Start at the line below containing "def pvRuns : List" and stop at the line containing "def Spec_shekvetis_gaketeba (shekveta". Repeat every line of that stretch exactly, and nothing outside it.

──────── DATA SHOWN

-- pv_equiv track=rewrite | github.com/caucasusuni/students | Final prep.py | shekvetis_gaketeba
-- ===== SOURCE A (Python) =====
-- def shekvetis_gaketeba(shekveta):
--     products = ["xachapuri", "xinkali", "mcvadi", "kababi", "salata"]
--     counts = {i: 0 for i in products}
--     items = shekveta.split()
--     for i in items:
--         if i in products:
--             counts[i] += 1
--
--     result = ""
--     for i in products:
--         count = counts[i]
--         if result != "":
--             result += " "
--         result += i + ": " + str(count)
--
--     return result
-- ===== SOURCE B (Python) =====
-- def shekvetis_gaketeba(shekveta):
--     products = ["xachapuri", "xinkali", "mcvadi", "kababi", "salata"]
--     hits = sorted(t for t in shekveta.split() if t in products)
--     counts = {}
--     i = 0
--     n = len(hits)
--     while i < n:
--         j = i
--         while j < n and hits[j] == hits[i]:
--             j += 1
--         counts[hits[i]] = counts.get(hits[i], 0) + (j - i)
--         i = j
--     return " ".join(p + ": " + str(counts.get(p, 0)) for p in products)
-- ===== Notes on version B (the rewrite author's own statement) =====
-- stated objective: alternative
-- what changed: Replaces A's dict-counting pass over all tokens plus formatting pass by a sort-then-scan algorithm: filter the tokens to known products, sort them, obtain each count by a two-index run-length scan over adjacent equal elements, then join the formatted pairs with a space.
import Mathlib
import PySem

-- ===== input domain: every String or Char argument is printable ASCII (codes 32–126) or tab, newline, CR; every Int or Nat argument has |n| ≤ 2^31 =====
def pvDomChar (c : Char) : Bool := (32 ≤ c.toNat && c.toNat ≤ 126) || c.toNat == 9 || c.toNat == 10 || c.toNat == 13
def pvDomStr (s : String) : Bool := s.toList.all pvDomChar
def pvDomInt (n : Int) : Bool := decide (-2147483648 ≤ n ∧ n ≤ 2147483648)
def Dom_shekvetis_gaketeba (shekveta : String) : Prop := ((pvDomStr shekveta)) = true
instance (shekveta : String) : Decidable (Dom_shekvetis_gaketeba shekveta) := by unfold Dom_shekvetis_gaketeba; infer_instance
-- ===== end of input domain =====

-- B replaces A's dict-counting pass over all tokens by a sort-then-scan algorithm:
-- filter tokens to known products, sort, take counts from a run-length scan (objective: alternative).

-- ===== PORT A =====
def shekvetis_gaketeba (shekveta : String) : String :=
  let products : List String := ["xachapuri", "xinkali", "mcvadi", "kababi", "salata"]
  -- counts = {i: 0 for i in products}
  let counts : PySem.Dict String Int :=
    products.foldl (fun d i => d.insert i 0) PySem.Dict.empty
  let items := PySem.Str.split₀ shekveta
  -- for i in items: if i in products: counts[i] += 1
  let counts :=
    items.foldl (fun d i => if products.contains i then d.insert i (d.getD i 0 + 1) else d) counts
  -- result-building loop with the manual separator branch
  let result :=
    products.foldl (fun result i =>
      let count := counts.getD i 0
      let result := if result ≠ "" then result ++ " " else result
      result ++ (i ++ ": " ++ PySem.Int.toStr count)) ""
  result

-- ===== PORT B =====
-- B's two-index while loop: the inner 'while j < n and hits[j] == hits[i]' advances j over the
-- leading run of elements equal to hits[i]; ported exactly as takeWhile (the run, j - i = its
-- length) / dropWhile (the remaining suffix, i = j).
def pvRuns : List String → PySem.Dict String Int → PySem.Dict String Int
  | [], counts => counts
  | h :: t, counts =>
      let run := (h :: t).takeWhile (fun x => x == h)
      pvRuns ((h :: t).dropWhile (fun x => x == h))
        (counts.insert h (counts.getD h 0 + (run.length : Int)))
  termination_by xs => xs.length
  decreasing_by
    simp only [List.dropWhile_cons, beq_self_eq_true, if_true]
    have := List.length_dropWhile_le (fun x => x == h) t
    simp only [List.length_cons]; omega

def shekvetis_gaketeba_alt (shekveta : String) : String :=
  let products : List String := ["xachapuri", "xinkali", "mcvadi", "kababi", "salata"]
  let hits := PySem.List.sorted ((PySem.Str.split₀ shekveta).filter (fun t => products.contains t))
                (fun x => x) false
  let counts := pvRuns hits PySem.Dict.empty
  PySem.Str.join " " (products.map (fun p => p ++ ": " ++ PySem.Int.toStr (counts.getD p 0)))

-- ===== PRECONDITION & SPEC =====
def Spec_shekvetis_gaketeba (shekveta : String) (out : String) : Prop := out = shekvetis_gaketeba_alt shekveta
instance (shekveta : String) (out : String) : Decidable (Spec_shekvetis_gaketeba shekveta out) := by unfold Spec_shekvetis_gaketeba; infer_instance

-- ===== CLAIM (what is proved, stated in full; the proofs are below) =====
def Claim_equal_shekvetis_gaketeba : Prop := ∀ (shekveta : String), Dom_shekvetis_gaketeba shekveta → Spec_shekvetis_gaketeba shekveta (shekvetis_gaketeba shekveta)

-- ===== LEMMAS AND PROOFS =====

-- A's guarded counting loop, started from the all-zero dict over the products, looks up to
-- plain items.count p for every product p.
theorem pv_counts_getD (items : List String)
    (p : String) (hp : p ∈ (["xachapuri", "xinkali", "mcvadi", "kababi", "salata"] : List String)) :
    (items.foldl
        (fun d i => if (["xachapuri", "xinkali", "mcvadi", "kababi", "salata"] : List String).contains i
                    then d.insert i (d.getD i 0 + 1) else d)
        ((["xachapuri", "xinkali", "mcvadi", "kababi", "salata"] : List String).foldl
          (fun d i => d.insert i 0) PySem.Dict.empty)).getD p 0
      = (items.count p : Int) := by
  rw [← List.foldl_filter]
  rw [PySem.Dict.getD_foldl_insert_add_one]
  rw [List.count_filter (by simpa using hp)]
  fin_cases hp <;> simp <;> decide

-- The run-length scan accumulates exactly the multiplicity of every element.
theorem pv_runs_getD (xs : List String) (d : PySem.Dict String Int) (p : String) :
    (pvRuns xs d).getD p 0 = d.getD p 0 + (xs.count p : Int) := by
  induction hn : xs.length using Nat.strong_induction_on generalizing xs d with
  | _ n ih =>
    cases xs with
    | nil => simp [pvRuns]
    | cons h t =>
      rw [pvRuns]
      have hdrop : ((h :: t).dropWhile (fun x => x == h)).length < n := by
        simp only [List.dropWhile_cons, beq_self_eq_true, if_true]
        have := List.length_dropWhile_le (fun x => x == h) t
        simp only [← hn, List.length_cons]; omega
      rw [ih _ hdrop _ _ rfl]
      have hsplit : ((h :: t).takeWhile (fun x => x == h)).count p
            + ((h :: t).dropWhile (fun x => x == h)).count p = (h :: t).count p := by
        conv_rhs => rw [← List.takeWhile_append_dropWhile (p := fun x => x == h) (l := h :: t)]
        rw [List.count_append]
      rw [PySem.Dict.getD_insert]
      by_cases hph : p = h
      · subst hph
        have hcnt : ((p :: t).takeWhile (fun x => x == p)).count p
              = ((p :: t).takeWhile (fun x => x == p)).length := by
          rw [List.count_eq_length]
          intro b hb
          have hbp : (b == p) = true := List.mem_takeWhile_imp (p := fun x => x == p) hb
          exact (eq_of_beq hbp).symm
        rw [hcnt] at hsplit; push_cast [← hsplit]; simp; ring
      · rw [if_neg hph]
        have hcnt : ((h :: t).takeWhile (fun x => x == h)).count p = 0 := by
          rw [List.count_eq_zero]
          intro hmem
          exact hph (by simpa using List.mem_takeWhile_imp hmem)
        omega

-- ' '.join of a five-element list, written out as appends.
theorem pv_join5 (a b c d e : String) :
    PySem.Str.join " " [a, b, c, d, e]
      = a ++ (" " ++ (b ++ (" " ++ (c ++ (" " ++ (d ++ (" " ++ e))))))) := by
  apply String.toList_inj.mp
  simp only [PySem.Str.join, PySem.Chars.join, String.toList_ofList, List.map,
    String.toList_append]
  simp [List.intercalate, List.intersperse]

-- B's looked-up count for a product p is items.count p: run-length scan of the sorted
-- filtered list = count in the sorted list = count in the filtered list = count in items.
theorem pv_alt_count (items : List String) (p : String)
    (hp : p ∈ (["xachapuri", "xinkali", "mcvadi", "kababi", "salata"] : List String)) :
    (pvRuns (PySem.List.sorted (items.filter
        (fun t => (["xachapuri", "xinkali", "mcvadi", "kababi", "salata"] : List String).contains t))
        (fun x => x) false) PySem.Dict.empty).getD p 0 = (items.count p : Int) := by
  rw [pv_runs_getD]
  have hperm := PySem.List.sorted_perm (xs := items.filter
      (fun t => (["xachapuri", "xinkali", "mcvadi", "kababi", "salata"] : List String).contains t))
      (key := fun x => x) (rev := false)
  rw [hperm.count_eq, List.count_filter (by simpa using hp)]
  simp [PySem.Dict.getD, PySem.Dict.get?, PySem.Dict.empty]

-- ===== VERDICT (by name: the statement is the Claim_ definition above) =====
theorem shekvetis_gaketeba_spec : Claim_equal_shekvetis_gaketeba := by
  intro s _
  show shekvetis_gaketeba s = shekvetis_gaketeba_alt s
  unfold shekvetis_gaketeba shekvetis_gaketeba_alt
  have h1 := pv_counts_getD (PySem.Str.split₀ s) "xachapuri" (by decide)
  have h2 := pv_counts_getD (PySem.Str.split₀ s) "xinkali" (by decide)
  have h3 := pv_counts_getD (PySem.Str.split₀ s) "mcvadi" (by decide)
  have h4 := pv_counts_getD (PySem.Str.split₀ s) "kababi" (by decide)
  have h5 := pv_counts_getD (PySem.Str.split₀ s) "salata" (by decide)
  have g1 := pv_alt_count (PySem.Str.split₀ s) "xachapuri" (by decide)
  have g2 := pv_alt_count (PySem.Str.split₀ s) "xinkali" (by decide)
  have g3 := pv_alt_count (PySem.Str.split₀ s) "mcvadi" (by decide)
  have g4 := pv_alt_count (PySem.Str.split₀ s) "kababi" (by decide)
  have g5 := pv_alt_count (PySem.Str.split₀ s) "salata" (by decide)
  simp only [List.foldl, List.map] at h1 h2 h3 h4 h5 g1 g2 g3 g4 g5 ⊢
  rw [h1, h2, h3, h4, h5, g1, g2, g3, g4, g5, pv_join5]
  simp [String.append_assoc]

────────────────

SOLUTION TO THIS PROBLEM:
def pvRuns : List String → PySem.Dict String Int → PySem.Dict String Int
  | [], counts => counts
  | h :: t, counts =>
      let run := (h :: t).takeWhile (fun x => x == h)
      pvRuns ((h :: t).dropWhile (fun x => x == h))
        (counts.insert h (counts.getD h 0 + (run.length : Int)))
  termination_by xs => xs.length
  decreasing_by
    simp only [List.dropWhile_cons, beq_self_eq_true, if_true]
    have := List.length_dropWhile_le (fun x => x == h) t
    simp only [List.length_cons]; omega

def shekvetis_gaketeba_alt (shekveta : String) : String :=
  let products : List String := ["xachapuri", "xinkali", "mcvadi", "kababi", "salata"]
  let hits := PySem.List.sorted ((PySem.Str.split₀ shekveta).filter (fun t => products.contains t))
                (fun x => x) false
  let counts := pvRuns hits PySem.Dict.empty
  PySem.Str.join " " (products.map (fun p => p ++ ": " ++ PySem.Int.toStr (counts.getD p 0)))

-- ===== PRECONDITION & SPEC =====
def Spec_shekvetis_gaketeba (shekveta : String) (out : String) : Prop := out = shekvetis_gaketeba_alt shekveta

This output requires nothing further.